=== Information shown ===
-- pv_equiv track=rewrite | github.com/micromass/Noah | Noah.py | StringReplace
-- ===== SOURCE A (Python) =====
-- def StringReplace(string):
--     L = len(string)
--     if L == 0:
--         return string
--     Res = string[0]
--     prev = string[0]
--     for iter in range(1,L):
--         if string[iter] == '-':
--             if prev in ["(", "+", "*","-","/","^"]:
--                 Res = Res + string[iter]
--             else:
--                 Res = Res + "+" + string[iter]
--         else:
--             Res = Res + string[iter]
--         prev = string[iter]
--     return Res
-- ===== SOURCE B (Python) =====
-- def StringReplace(string):
--     # Split on '-' and rejoin: each dash becomes '+-' when the chunk before it
--     # ends in a non-operator character, plain '-' otherwise.
--     parts = string.split('-')
--     out = [parts[0]]
--     prev = parts[0]
--     for part in parts[1:]:
--         out.append('+-' if prev and prev[-1] not in '(+*/^' else '-')
--         out.append(part)
--         prev = part
--     return ''.join(out)
-- ===== Notes on version B (the rewrite author's own statement) =====
-- stated objective: faster
-- what changed: B splits the string on the dash character via str.split and rejoins the dash-free chunks with one final join, deciding per dash whether to insert a plus from the preceding chunk's last character, instead of A's per-character scan with a prev variable and repeated quadratic string concatenation.
import Mathlib
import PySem

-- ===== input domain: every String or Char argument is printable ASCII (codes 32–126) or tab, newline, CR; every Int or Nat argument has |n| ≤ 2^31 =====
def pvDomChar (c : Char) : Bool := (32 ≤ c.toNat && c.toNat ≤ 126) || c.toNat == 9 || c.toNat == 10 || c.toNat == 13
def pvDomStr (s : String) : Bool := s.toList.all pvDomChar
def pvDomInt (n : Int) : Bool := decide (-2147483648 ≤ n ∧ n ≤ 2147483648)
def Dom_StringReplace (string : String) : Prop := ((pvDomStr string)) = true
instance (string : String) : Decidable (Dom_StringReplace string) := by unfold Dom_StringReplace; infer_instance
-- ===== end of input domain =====

-- B splits the string on '-' and rejoins the chunks, choosing '+-' or '-' per dash from the
-- preceding chunk's last character, instead of A's per-character scan with quadratic concatenation (faster, measured).

-- ===== PORT A =====
-- the for-loop over range(1,L): state is (Res, prev); recursion over the remaining characters
def pvGoA : List Char → Char → List Char → List Char
  | [], _, res => res
  | c :: rest, prev, res =>
      if c = '-' then
        if prev ∈ ['(', '+', '*', '-', '/', '^'] then
          pvGoA rest c (res ++ [c])
        else
          pvGoA rest c (res ++ ['+', c])
      else
        pvGoA rest c (res ++ [c])

def StringReplace (string : String) : String :=
  match string.toList with
  | [] => string
  | c0 :: rest => String.ofList (pvGoA rest c0 [c0])

-- ===== PORT B =====
-- `'+-' if prev and prev[-1] not in '(+*/^' else '-'`
def pvSep (prev : List Char) : List Char :=
  match prev.getLast? with
  | none => ['-']
  | some c => if c ∈ ['(', '+', '*', '/', '^'] then ['-'] else ['+', '-']

-- the for-loop over parts[1:]: appends separator then part, prev := part
def pvGoB : List Char → List (List Char) → List Char
  | _, [] => []
  | prev, p :: ps => pvSep prev ++ p ++ pvGoB p ps

-- str.split('-') (single-char separator) ported as List.splitOn '-'
def StringReplace_alt (string : String) : String :=
  match string.toList.splitOn '-' with
  | [] => ""          -- unreachable: splitOn never returns []
  | p0 :: ps => String.ofList (p0 ++ pvGoB p0 ps)

-- ===== PRECONDITION & SPEC =====
def Spec_StringReplace (string : String) (out : String) : Prop := out = StringReplace_alt string
instance (string : String) (out : String) : Decidable (Spec_StringReplace string out) := by unfold Spec_StringReplace; infer_instance

-- ===== CLAIM (what is proved, stated in full; the proofs are below) =====
def Claim_equal_StringReplace : Prop := ∀ (string : String), Dom_StringReplace string → Spec_StringReplace string (StringReplace string)

-- ===== LEMMAS AND PROOFS =====
-- A's per-character emission, tail-first
def pvS (prev : Char) : List Char → List Char
  | [] => []
  | c :: l =>
      (if c = '-' then (if prev ∈ ['(', '+', '*', '-', '/', '^'] then [c] else ['+', c]) else [c])
        ++ pvS c l

theorem pvGoA_eq (l : List Char) : ∀ (prev : Char) (res : List Char),
    pvGoA l prev res = res ++ pvS prev l := by
  induction l with
  | nil => intro prev res; simp [pvGoA, pvS]
  | cons c rest ih =>
      intro prev res
      by_cases hc : c = '-'
      · by_cases hp : prev ∈ ['(', '+', '*', '-', '/', '^']
        · simp [pvGoA, hc, hp, ih, pvS]
        · simp [pvGoA, hc, hp, ih, pvS]
      · simp [pvGoA, hc, ih, pvS]

-- copying a dash-free block leaves pvS unchanged and moves prev to the block's last char
theorem pvS_copy (p : List Char) : ∀ (prev : Char) (rest : List Char), '-' ∉ p →
    pvS prev (p ++ rest) = p ++ pvS (p.getLastD prev) rest := by
  induction p with
  | nil => intro prev rest _; simp
  | cons c p' ih =>
      intro prev rest hfree
      have hc : c ≠ '-' := fun h => hfree (h ▸ List.mem_cons_self)
      have hfree' : '-' ∉ p' := fun h => hfree (List.mem_cons_of_mem _ h)
      simp only [List.cons_append, pvS, if_neg hc, ih c rest hfree', List.getLastD_cons]
      simp

-- B's separator from the previous chunk = A's decision at the dash's previous character
theorem pvSep_eq (p : List Char) (h : '-' ∉ p) :
    pvSep p = (if p.getLastD '-' ∈ ['(', '+', '*', '-', '/', '^'] then ['-'] else ['+', '-']) := by
  rcases hq : p.getLast? with _ | c
  · have : p = [] := List.getLast?_eq_none_iff.mp hq
    simp [pvSep, this]
  · have hmem : c ∈ p := List.mem_of_getLast? hq
    have hc : c ≠ '-' := fun hh => h (hh ▸ hmem)
    have hd : p.getLastD '-' = c := by
      rw [List.getLastD_eq_getLast?, hq]; rfl
    have hiff : (c ∈ ['(', '+', '*', '-', '/', '^']) ↔ (c ∈ ['(', '+', '*', '/', '^']) := by
      simp only [List.mem_cons, List.not_mem_nil, or_false]
      constructor <;> intro hh <;> tauto
    rw [hd]
    by_cases hin : c ∈ ['(', '+', '*', '/', '^']
    · simp [pvSep, hq, hin, hiff.mpr hin]
    · simp [pvSep, hq, hin]
      simp only [List.mem_cons, List.not_mem_nil, or_false] at hin
      tauto

-- the tail chunks: A's scan over the dash-joined tail = B's chunk loop
theorem pvK (ps : List (List Char)) : ∀ (pprev : List Char), '-' ∉ pprev →
    (∀ p ∈ ps, '-' ∉ p) →
    pvS (pprev.getLastD '-') (ps.flatMap (fun q => '-' :: q)) = pvGoB pprev ps := by
  induction ps with
  | nil => intro pprev _ _; simp [pvGoB, pvS]
  | cons q qs ih =>
      intro pprev hprev hfree
      have hq : '-' ∉ q := hfree q List.mem_cons_self
      have hqs : ∀ p ∈ qs, '-' ∉ p := fun p hp => hfree p (List.mem_cons_of_mem _ hp)
      have h1 : pvS '-' (q ++ qs.flatMap (fun r => '-' :: r))
          = q ++ pvS (q.getLastD '-') (qs.flatMap (fun r => '-' :: r)) := pvS_copy q '-' _ hq
      simp only [List.flatMap_cons, List.cons_append, pvS, pvGoB]
      rw [pvSep_eq pprev hprev, h1, ih q hq hqs]
      by_cases hp : pprev.getLastD '-' ∈ ['(', '+', '*', '-', '/', '^'] <;> simp

-- [x].intercalate written as head chunk ++ flatMap of dash-prefixed chunks
theorem inter_flatMap {α : Type} (x : α) (ps : List (List α)) : ∀ (p0 : List α),
    [x].intercalate (p0 :: ps) = p0 ++ ps.flatMap (fun q => x :: q) := by
  induction ps with
  | nil => intro p0; simp [List.intercalate]
  | cons q qs ih =>
      intro p0
      have := ih q
      simp only [List.intercalate, List.intersperse] at this ⊢
      simp_all

-- every chunk of splitOn x is x-free
theorem parts_free {α : Type} [DecidableEq α] (x : α) (xs : List α) :
    ∀ p ∈ xs.splitOn x, x ∉ p := by
  induction xs with
  | nil => simp [List.splitOn, List.splitOnP_nil]
  | cons a t ih =>
      intro p hp
      rw [List.splitOn, List.splitOnP_cons] at hp
      by_cases h : a = x
      · simp [h] at hp
        rcases hp with hp | hp
        · simp [hp]
        · exact ih p (by simpa [List.splitOn] using hp)
      · simp [h] at hp
        have hne := List.splitOnP_ne_nil (fun y => y == x) t
        rcases hq : List.splitOnP (fun y => y == x) t with _ | ⟨q, qs⟩
        · exact absurd hq hne
        · rw [hq] at hp
          simp [List.modifyHead] at hp
          rcases hp with hp | hp
          · subst hp
            intro hx
            simp at hx
            rcases hx with h1 | h1
            · exact h h1.symm
            · exact ih q (by simp [List.splitOn, hq]) h1
          · exact ih p (by simp [List.splitOn, hq, hp])

-- ===== VERDICT (by name: the statement is the Claim_ definition above) =====
theorem StringReplace_spec : Claim_equal_StringReplace := by
  intro s _
  unfold Spec_StringReplace StringReplace StringReplace_alt
  cases h : s.toList with
  | nil =>
      have hs : s = "" := by simp_all
      subst hs
      simp [List.splitOn, List.splitOnP_nil, pvGoB]
  | cons c0 rest =>
      rcases hsplit : (c0 :: rest).splitOn '-' with _ | ⟨p0, ps⟩
      · exact absurd hsplit (by unfold List.splitOn; exact List.splitOnP_ne_nil _ _)
      · have hfree : ∀ p ∈ p0 :: ps, '-' ∉ p := by
          rw [← hsplit]; exact parts_free '-' (c0 :: rest)
        have hp0 : '-' ∉ p0 := hfree p0 List.mem_cons_self
        have hps : ∀ p ∈ ps, '-' ∉ p := fun p hp => hfree p (List.mem_cons_of_mem _ hp)
        have hcs : c0 :: rest = p0 ++ ps.flatMap (fun q => '-' :: q) := by
          rw [← inter_flatMap '-' ps p0, ← hsplit, List.intercalate_splitOn]
        show String.ofList (pvGoA rest c0 [c0]) = String.ofList (p0 ++ pvGoB p0 ps)
        rw [pvGoA_eq]
        congr 1
        -- goal: c0 :: pvS c0 rest = p0 ++ pvGoB p0 ps
        rcases p0 with _ | ⟨d, p0'⟩
        · -- first chunk empty: the string starts with '-'
          simp only [List.nil_append] at hcs
          rcases ps with _ | ⟨q, qs⟩
          · simp at hcs
          · have hq : '-' ∉ q := hps q List.mem_cons_self
            have hqs : ∀ p ∈ qs, '-' ∉ p := fun p hp => hps p (List.mem_cons_of_mem _ hp)
            simp only [List.flatMap_cons, List.cons_append] at hcs
            obtain ⟨hc0, hrest⟩ := List.cons.inj hcs
            subst hc0
            rw [hrest]
            rw [pvS_copy q '-' _ hq, pvK qs q hq hqs]
            simp [pvGoB, pvSep]
        · -- first chunk nonempty: it is copied, then the chunk loop takes over
          obtain ⟨hc0, hrest⟩ := List.cons.inj hcs
          subst hc0
          rw [hrest]
          simp only [List.append_eq]
          rw [pvS_copy p0' c0 _ (fun hh => hp0 (List.mem_cons_of_mem _ hh))]
          have hlast : p0'.getLastD c0 = (c0 :: p0').getLastD '-' := by
            rw [List.getLastD_cons]
          rw [hlast, pvK ps (c0 :: p0') hp0 hps]
          simp
-- pv_equiv track=rewrite | github.com/som1sezhi/itg-difficulty-predictor | analysis/hash.py | _minimize_chart
-- ===== SOURCE A (Python) =====
-- def _minimize_measure(measure):
--     if not measure:
--         # if the measure is empty, it will cause an infinite loop in
--         # the while loop after this, so we have to catch it now
--         # TODO: figure out a more proper way of dealing with empty measures
--         raise RuntimeError('chart contains an empty measure')
--     minimal = False
--     while not minimal and len(measure) % 2 == 0:
--         all_zeroes = True
--         for row in measure[1::2]:
--             if row != '0' * len(row):
--                 all_zeroes = False
--                 break
--         if all_zeroes:
--             measure = measure[::2]
--         else:
--             minimal = True
--     return measure
--
-- def _minimize_chart(chart_str):
--     final_data = []
--     cur_measure = []
--     for line in chart_str.split('\n'):
--         if line == ',':
--             cur_measure = _minimize_measure(cur_measure)
--             final_data.extend(cur_measure)
--             final_data.append(',')
--             cur_measure.clear()
--         else:
--             cur_measure.append(line)
--     if cur_measure:
--         cur_measure = _minimize_measure(cur_measure)
--         final_data.extend(cur_measure)
--     return '\n'.join(final_data)
-- ===== SOURCE B (Python) =====
-- def _v2(i):
--     # 2-adic valuation: number of trailing factors of 2 (callers pass i >= 1)
--     k = 0
--     while i % 2 == 0:
--         i //= 2
--         k += 1
--     return k
--
-- def _minimize_measure(measure):
--     if not measure:
--         raise RuntimeError('chart contains an empty measure')
--     # final reduction factor 2**k: k is capped by v2(len) and by the
--     # 2-adic valuation of every index holding a non-empty (non-all-'0') row
--     k = _v2(len(measure))
--     for i, row in enumerate(measure):
--         if i > 0 and row != '0' * len(row):
--             k = min(k, _v2(i))
--     return measure[::2 ** k]
--
-- def _minimize_chart(chart_str):
--     out = []
--     measure = []
--     for line in chart_str.split('\n'):
--         if line != ',':
--             measure.append(line)
--         else:
--             out += _minimize_measure(measure) + [',']
--             measure = []
--     if measure:
--         out += _minimize_measure(measure)
--     return '\n'.join(out)
-- ===== Notes on version B (the rewrite author's own statement) =====
-- stated objective: alternative
-- what changed: _minimize_measure no longer halves the list repeatedly while rescanning the odd rows: one enumerate pass computes the reduction exponent k = min(v2(len(measure)), v2(i) over indices i>0 of non-all-zero rows) and a single extended slice measure[::2**k] is taken.
import Mathlib
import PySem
===
[Work required]
I'd like the lines above from the one with "rcases hsplit : (c0" up to and including the one with "rw [pvGoA_eq]" copied exactly, with no other lines.

[Written response]
      rcases hsplit : (c0 :: rest).splitOn '-' with _ | ⟨p0, ps⟩
      · exact absurd hsplit (by unfold List.splitOn; exact List.splitOnP_ne_nil _ _)
      · have hfree : ∀ p ∈ p0 :: ps, '-' ∉ p := by
          rw [← hsplit]; exact parts_free '-' (c0 :: rest)
        have hp0 : '-' ∉ p0 := hfree p0 List.mem_cons_self
        have hps : ∀ p ∈ ps, '-' ∉ p := fun p hp => hfree p (List.mem_cons_of_mem _ hp)
        have hcs : c0 :: rest = p0 ++ ps.flatMap (fun q => '-' :: q) := by
          rw [← inter_flatMap '-' ps p0, ← hsplit, List.intercalate_splitOn]
        show String.ofList (pvGoA rest c0 [c0]) = String.ofList (p0 ++ pvGoB p0 ps)
        rw [pvGoA_eq]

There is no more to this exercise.